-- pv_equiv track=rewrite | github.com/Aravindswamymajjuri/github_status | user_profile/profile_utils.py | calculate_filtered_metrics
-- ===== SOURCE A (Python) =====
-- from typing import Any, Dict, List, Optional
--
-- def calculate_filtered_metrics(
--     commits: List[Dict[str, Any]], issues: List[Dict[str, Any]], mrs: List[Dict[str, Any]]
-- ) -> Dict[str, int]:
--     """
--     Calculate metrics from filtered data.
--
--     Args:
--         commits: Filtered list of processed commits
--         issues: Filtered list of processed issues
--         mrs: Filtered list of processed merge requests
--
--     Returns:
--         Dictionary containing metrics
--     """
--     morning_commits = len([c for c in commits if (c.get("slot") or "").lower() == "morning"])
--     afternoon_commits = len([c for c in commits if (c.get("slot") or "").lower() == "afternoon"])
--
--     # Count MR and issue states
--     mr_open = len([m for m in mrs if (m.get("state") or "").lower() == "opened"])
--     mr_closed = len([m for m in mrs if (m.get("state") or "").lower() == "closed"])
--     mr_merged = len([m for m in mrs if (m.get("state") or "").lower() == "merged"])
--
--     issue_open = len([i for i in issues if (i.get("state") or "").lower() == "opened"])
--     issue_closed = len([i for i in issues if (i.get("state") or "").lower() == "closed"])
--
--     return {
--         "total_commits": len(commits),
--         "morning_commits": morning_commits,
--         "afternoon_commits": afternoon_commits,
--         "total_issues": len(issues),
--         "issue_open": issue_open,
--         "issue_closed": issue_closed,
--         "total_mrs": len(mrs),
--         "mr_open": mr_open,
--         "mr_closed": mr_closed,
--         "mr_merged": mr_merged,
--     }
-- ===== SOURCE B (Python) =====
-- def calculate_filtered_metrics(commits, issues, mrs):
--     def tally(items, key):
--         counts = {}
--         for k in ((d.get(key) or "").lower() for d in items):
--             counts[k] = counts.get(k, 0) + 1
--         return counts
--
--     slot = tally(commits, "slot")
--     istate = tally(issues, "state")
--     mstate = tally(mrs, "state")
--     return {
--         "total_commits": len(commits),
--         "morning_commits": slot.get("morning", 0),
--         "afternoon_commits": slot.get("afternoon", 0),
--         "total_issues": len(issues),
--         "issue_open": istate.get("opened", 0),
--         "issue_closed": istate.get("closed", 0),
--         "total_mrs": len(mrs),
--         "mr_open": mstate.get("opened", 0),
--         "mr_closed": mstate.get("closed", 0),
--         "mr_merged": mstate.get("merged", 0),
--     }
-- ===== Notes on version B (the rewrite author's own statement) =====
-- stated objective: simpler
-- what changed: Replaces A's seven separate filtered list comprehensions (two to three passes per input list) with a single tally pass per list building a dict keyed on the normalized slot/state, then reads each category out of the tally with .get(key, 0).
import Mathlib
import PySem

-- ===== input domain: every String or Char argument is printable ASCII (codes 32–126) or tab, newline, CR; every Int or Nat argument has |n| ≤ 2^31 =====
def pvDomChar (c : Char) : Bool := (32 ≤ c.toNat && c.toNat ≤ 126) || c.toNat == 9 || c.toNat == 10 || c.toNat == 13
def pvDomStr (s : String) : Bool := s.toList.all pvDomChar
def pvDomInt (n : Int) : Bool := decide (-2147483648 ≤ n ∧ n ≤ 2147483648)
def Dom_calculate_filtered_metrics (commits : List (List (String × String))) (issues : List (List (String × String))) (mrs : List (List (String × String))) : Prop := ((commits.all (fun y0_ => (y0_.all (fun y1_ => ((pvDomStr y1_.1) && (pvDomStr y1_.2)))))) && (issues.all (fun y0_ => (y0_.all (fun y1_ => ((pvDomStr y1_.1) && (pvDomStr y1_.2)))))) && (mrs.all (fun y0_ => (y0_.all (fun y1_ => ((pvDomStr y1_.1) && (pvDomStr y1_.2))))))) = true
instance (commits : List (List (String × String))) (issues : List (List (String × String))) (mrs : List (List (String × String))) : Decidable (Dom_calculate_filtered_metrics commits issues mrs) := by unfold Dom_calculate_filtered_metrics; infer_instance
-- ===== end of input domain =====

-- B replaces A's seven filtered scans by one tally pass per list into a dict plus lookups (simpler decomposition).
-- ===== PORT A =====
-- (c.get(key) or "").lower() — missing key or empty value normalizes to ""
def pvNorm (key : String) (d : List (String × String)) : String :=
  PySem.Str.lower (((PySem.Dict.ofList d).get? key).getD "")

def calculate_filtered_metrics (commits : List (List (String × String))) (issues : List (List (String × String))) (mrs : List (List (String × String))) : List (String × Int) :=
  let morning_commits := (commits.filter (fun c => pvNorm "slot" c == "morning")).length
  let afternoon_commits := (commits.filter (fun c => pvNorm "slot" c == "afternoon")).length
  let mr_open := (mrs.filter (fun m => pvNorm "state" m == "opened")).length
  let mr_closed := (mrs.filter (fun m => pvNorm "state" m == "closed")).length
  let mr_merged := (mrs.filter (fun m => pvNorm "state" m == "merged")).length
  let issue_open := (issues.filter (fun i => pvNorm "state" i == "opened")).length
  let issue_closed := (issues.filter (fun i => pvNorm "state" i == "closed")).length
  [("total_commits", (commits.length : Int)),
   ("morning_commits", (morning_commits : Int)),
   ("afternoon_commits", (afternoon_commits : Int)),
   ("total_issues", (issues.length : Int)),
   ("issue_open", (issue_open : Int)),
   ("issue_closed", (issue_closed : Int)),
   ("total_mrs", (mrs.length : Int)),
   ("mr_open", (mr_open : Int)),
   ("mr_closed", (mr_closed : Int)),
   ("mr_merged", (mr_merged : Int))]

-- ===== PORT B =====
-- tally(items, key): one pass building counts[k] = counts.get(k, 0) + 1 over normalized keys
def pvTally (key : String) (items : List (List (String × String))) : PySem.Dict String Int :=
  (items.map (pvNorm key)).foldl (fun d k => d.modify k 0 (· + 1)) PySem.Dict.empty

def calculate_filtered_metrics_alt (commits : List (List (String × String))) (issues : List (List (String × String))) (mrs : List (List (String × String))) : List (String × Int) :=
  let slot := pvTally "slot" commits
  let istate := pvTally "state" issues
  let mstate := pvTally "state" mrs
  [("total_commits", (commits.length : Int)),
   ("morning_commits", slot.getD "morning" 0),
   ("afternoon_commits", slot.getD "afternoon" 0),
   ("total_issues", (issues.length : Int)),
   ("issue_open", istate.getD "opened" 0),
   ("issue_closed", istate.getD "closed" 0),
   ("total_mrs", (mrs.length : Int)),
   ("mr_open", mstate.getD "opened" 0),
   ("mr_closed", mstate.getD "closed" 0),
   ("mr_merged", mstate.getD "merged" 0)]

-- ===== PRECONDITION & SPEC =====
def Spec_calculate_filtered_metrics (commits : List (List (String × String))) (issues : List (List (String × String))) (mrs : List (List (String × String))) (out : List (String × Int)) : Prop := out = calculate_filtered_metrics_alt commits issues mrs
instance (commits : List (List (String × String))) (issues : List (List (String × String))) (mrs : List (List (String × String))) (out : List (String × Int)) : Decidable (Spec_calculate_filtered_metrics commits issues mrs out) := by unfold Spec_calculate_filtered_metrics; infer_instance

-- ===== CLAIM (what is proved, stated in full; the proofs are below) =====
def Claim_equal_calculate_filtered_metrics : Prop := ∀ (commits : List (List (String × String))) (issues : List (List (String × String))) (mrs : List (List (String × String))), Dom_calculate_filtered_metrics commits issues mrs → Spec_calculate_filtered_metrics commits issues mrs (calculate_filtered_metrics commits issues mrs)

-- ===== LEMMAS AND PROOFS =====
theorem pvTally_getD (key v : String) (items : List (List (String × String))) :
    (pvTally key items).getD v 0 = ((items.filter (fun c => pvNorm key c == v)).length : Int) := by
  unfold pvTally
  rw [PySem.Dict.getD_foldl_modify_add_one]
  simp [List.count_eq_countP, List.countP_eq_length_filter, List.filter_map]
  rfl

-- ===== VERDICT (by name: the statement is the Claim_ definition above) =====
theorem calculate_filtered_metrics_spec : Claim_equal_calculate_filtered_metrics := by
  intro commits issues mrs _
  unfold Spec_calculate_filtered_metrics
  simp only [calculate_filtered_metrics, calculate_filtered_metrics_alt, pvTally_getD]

==

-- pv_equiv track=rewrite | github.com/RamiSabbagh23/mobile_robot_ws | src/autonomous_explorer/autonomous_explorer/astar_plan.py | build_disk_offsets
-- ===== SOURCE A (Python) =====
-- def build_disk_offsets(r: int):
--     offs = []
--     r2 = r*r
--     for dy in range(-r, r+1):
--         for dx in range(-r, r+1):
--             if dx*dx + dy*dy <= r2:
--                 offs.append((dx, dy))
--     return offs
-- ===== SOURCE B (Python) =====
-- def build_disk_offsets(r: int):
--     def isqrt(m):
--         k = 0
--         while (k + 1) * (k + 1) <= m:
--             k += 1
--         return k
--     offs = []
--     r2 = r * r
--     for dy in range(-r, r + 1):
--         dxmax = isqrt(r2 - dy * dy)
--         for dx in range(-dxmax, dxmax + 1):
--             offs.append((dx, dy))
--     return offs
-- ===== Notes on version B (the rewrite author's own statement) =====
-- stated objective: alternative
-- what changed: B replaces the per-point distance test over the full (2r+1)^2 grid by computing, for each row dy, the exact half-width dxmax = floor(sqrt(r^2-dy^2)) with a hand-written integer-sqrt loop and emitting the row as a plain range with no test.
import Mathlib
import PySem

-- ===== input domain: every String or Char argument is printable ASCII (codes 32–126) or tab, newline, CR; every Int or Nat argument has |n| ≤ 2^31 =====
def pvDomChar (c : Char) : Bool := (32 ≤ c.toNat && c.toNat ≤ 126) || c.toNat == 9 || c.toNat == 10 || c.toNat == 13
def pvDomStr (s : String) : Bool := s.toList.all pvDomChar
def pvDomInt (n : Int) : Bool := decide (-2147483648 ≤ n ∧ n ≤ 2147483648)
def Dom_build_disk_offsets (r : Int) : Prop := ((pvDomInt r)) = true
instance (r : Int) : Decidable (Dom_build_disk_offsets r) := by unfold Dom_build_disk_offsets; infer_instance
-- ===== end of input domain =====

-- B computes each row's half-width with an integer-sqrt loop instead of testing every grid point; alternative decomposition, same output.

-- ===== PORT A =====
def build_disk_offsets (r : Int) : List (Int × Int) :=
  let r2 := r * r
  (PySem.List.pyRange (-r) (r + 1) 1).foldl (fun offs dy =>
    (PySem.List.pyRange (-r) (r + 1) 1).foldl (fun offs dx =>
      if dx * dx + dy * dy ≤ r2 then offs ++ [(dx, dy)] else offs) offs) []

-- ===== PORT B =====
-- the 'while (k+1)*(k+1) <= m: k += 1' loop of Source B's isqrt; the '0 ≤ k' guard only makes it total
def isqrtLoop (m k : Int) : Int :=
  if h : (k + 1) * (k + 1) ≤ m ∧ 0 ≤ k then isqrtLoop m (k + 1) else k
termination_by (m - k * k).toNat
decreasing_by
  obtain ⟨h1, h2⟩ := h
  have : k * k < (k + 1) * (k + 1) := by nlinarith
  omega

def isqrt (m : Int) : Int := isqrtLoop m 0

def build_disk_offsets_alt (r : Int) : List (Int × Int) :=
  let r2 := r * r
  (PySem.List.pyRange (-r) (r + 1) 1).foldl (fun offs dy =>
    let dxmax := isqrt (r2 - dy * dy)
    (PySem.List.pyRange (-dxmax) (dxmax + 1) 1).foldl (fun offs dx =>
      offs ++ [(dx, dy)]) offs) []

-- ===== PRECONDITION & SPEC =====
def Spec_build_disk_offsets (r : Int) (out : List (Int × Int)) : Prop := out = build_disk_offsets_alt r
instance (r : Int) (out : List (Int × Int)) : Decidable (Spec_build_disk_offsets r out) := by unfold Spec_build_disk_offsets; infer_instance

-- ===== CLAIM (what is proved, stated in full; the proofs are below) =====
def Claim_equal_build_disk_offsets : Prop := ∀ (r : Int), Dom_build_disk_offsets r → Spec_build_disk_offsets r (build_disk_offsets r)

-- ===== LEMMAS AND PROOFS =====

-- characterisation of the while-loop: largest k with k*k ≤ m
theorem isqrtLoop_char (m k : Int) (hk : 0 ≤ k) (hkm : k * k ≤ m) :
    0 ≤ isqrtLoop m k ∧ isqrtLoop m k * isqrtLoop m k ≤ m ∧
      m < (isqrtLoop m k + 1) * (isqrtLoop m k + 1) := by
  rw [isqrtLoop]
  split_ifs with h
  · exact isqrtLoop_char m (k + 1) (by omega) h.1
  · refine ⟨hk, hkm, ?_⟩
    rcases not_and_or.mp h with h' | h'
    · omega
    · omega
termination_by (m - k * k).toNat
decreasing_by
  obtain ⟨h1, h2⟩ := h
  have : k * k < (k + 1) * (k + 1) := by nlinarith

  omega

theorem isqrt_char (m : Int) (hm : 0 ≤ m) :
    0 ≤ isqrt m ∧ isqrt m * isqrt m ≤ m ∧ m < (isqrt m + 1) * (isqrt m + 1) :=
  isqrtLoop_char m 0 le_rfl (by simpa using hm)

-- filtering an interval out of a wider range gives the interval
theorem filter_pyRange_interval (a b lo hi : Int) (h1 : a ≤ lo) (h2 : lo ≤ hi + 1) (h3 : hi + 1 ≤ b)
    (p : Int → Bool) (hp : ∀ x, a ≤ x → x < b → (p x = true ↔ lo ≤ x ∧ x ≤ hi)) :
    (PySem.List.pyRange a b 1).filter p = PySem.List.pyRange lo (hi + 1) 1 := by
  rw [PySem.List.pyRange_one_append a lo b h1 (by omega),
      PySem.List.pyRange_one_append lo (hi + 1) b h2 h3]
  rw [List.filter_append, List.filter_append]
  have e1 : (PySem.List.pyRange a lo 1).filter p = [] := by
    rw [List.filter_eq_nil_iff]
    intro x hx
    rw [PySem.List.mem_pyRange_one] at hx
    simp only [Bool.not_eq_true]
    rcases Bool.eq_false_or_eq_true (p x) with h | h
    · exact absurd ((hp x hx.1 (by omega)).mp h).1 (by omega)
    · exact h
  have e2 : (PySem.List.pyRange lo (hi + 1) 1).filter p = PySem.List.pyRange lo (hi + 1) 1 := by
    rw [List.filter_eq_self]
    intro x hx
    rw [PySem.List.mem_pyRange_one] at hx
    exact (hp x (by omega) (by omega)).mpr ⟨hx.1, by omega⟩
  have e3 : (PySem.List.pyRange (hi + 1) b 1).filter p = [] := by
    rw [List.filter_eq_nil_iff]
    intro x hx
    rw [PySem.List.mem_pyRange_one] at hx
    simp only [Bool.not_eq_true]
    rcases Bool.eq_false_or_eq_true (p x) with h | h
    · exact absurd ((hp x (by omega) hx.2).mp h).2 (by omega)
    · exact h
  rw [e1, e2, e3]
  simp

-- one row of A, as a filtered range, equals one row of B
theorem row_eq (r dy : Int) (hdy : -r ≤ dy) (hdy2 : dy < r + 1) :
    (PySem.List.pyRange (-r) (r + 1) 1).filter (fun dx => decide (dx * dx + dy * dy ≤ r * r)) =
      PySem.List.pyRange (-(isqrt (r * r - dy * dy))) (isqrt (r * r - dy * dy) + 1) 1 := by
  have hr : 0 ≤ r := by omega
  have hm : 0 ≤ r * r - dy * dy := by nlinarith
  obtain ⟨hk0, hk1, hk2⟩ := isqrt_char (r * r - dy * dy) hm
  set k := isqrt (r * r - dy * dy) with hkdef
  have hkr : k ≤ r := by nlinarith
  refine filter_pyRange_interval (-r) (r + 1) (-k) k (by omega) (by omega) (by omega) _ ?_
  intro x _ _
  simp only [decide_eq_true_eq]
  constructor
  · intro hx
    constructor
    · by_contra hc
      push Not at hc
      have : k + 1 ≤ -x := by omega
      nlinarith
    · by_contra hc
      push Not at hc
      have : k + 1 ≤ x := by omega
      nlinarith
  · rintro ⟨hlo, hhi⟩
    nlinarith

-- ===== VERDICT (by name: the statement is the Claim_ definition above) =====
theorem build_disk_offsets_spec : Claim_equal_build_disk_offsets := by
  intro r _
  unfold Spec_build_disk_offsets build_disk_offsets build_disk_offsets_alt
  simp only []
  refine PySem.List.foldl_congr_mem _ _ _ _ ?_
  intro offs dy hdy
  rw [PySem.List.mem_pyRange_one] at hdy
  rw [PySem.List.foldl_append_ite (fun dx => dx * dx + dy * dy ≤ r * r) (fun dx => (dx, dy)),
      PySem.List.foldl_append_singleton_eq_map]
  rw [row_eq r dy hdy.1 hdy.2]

■ ACTION ITEM
Bring together all lines of the entries above in which the string "from" occurs.

■ REPLY TO THE EXERCISE
-- from typing import Any, Dict, List, Optional
--     Calculate metrics from filtered data.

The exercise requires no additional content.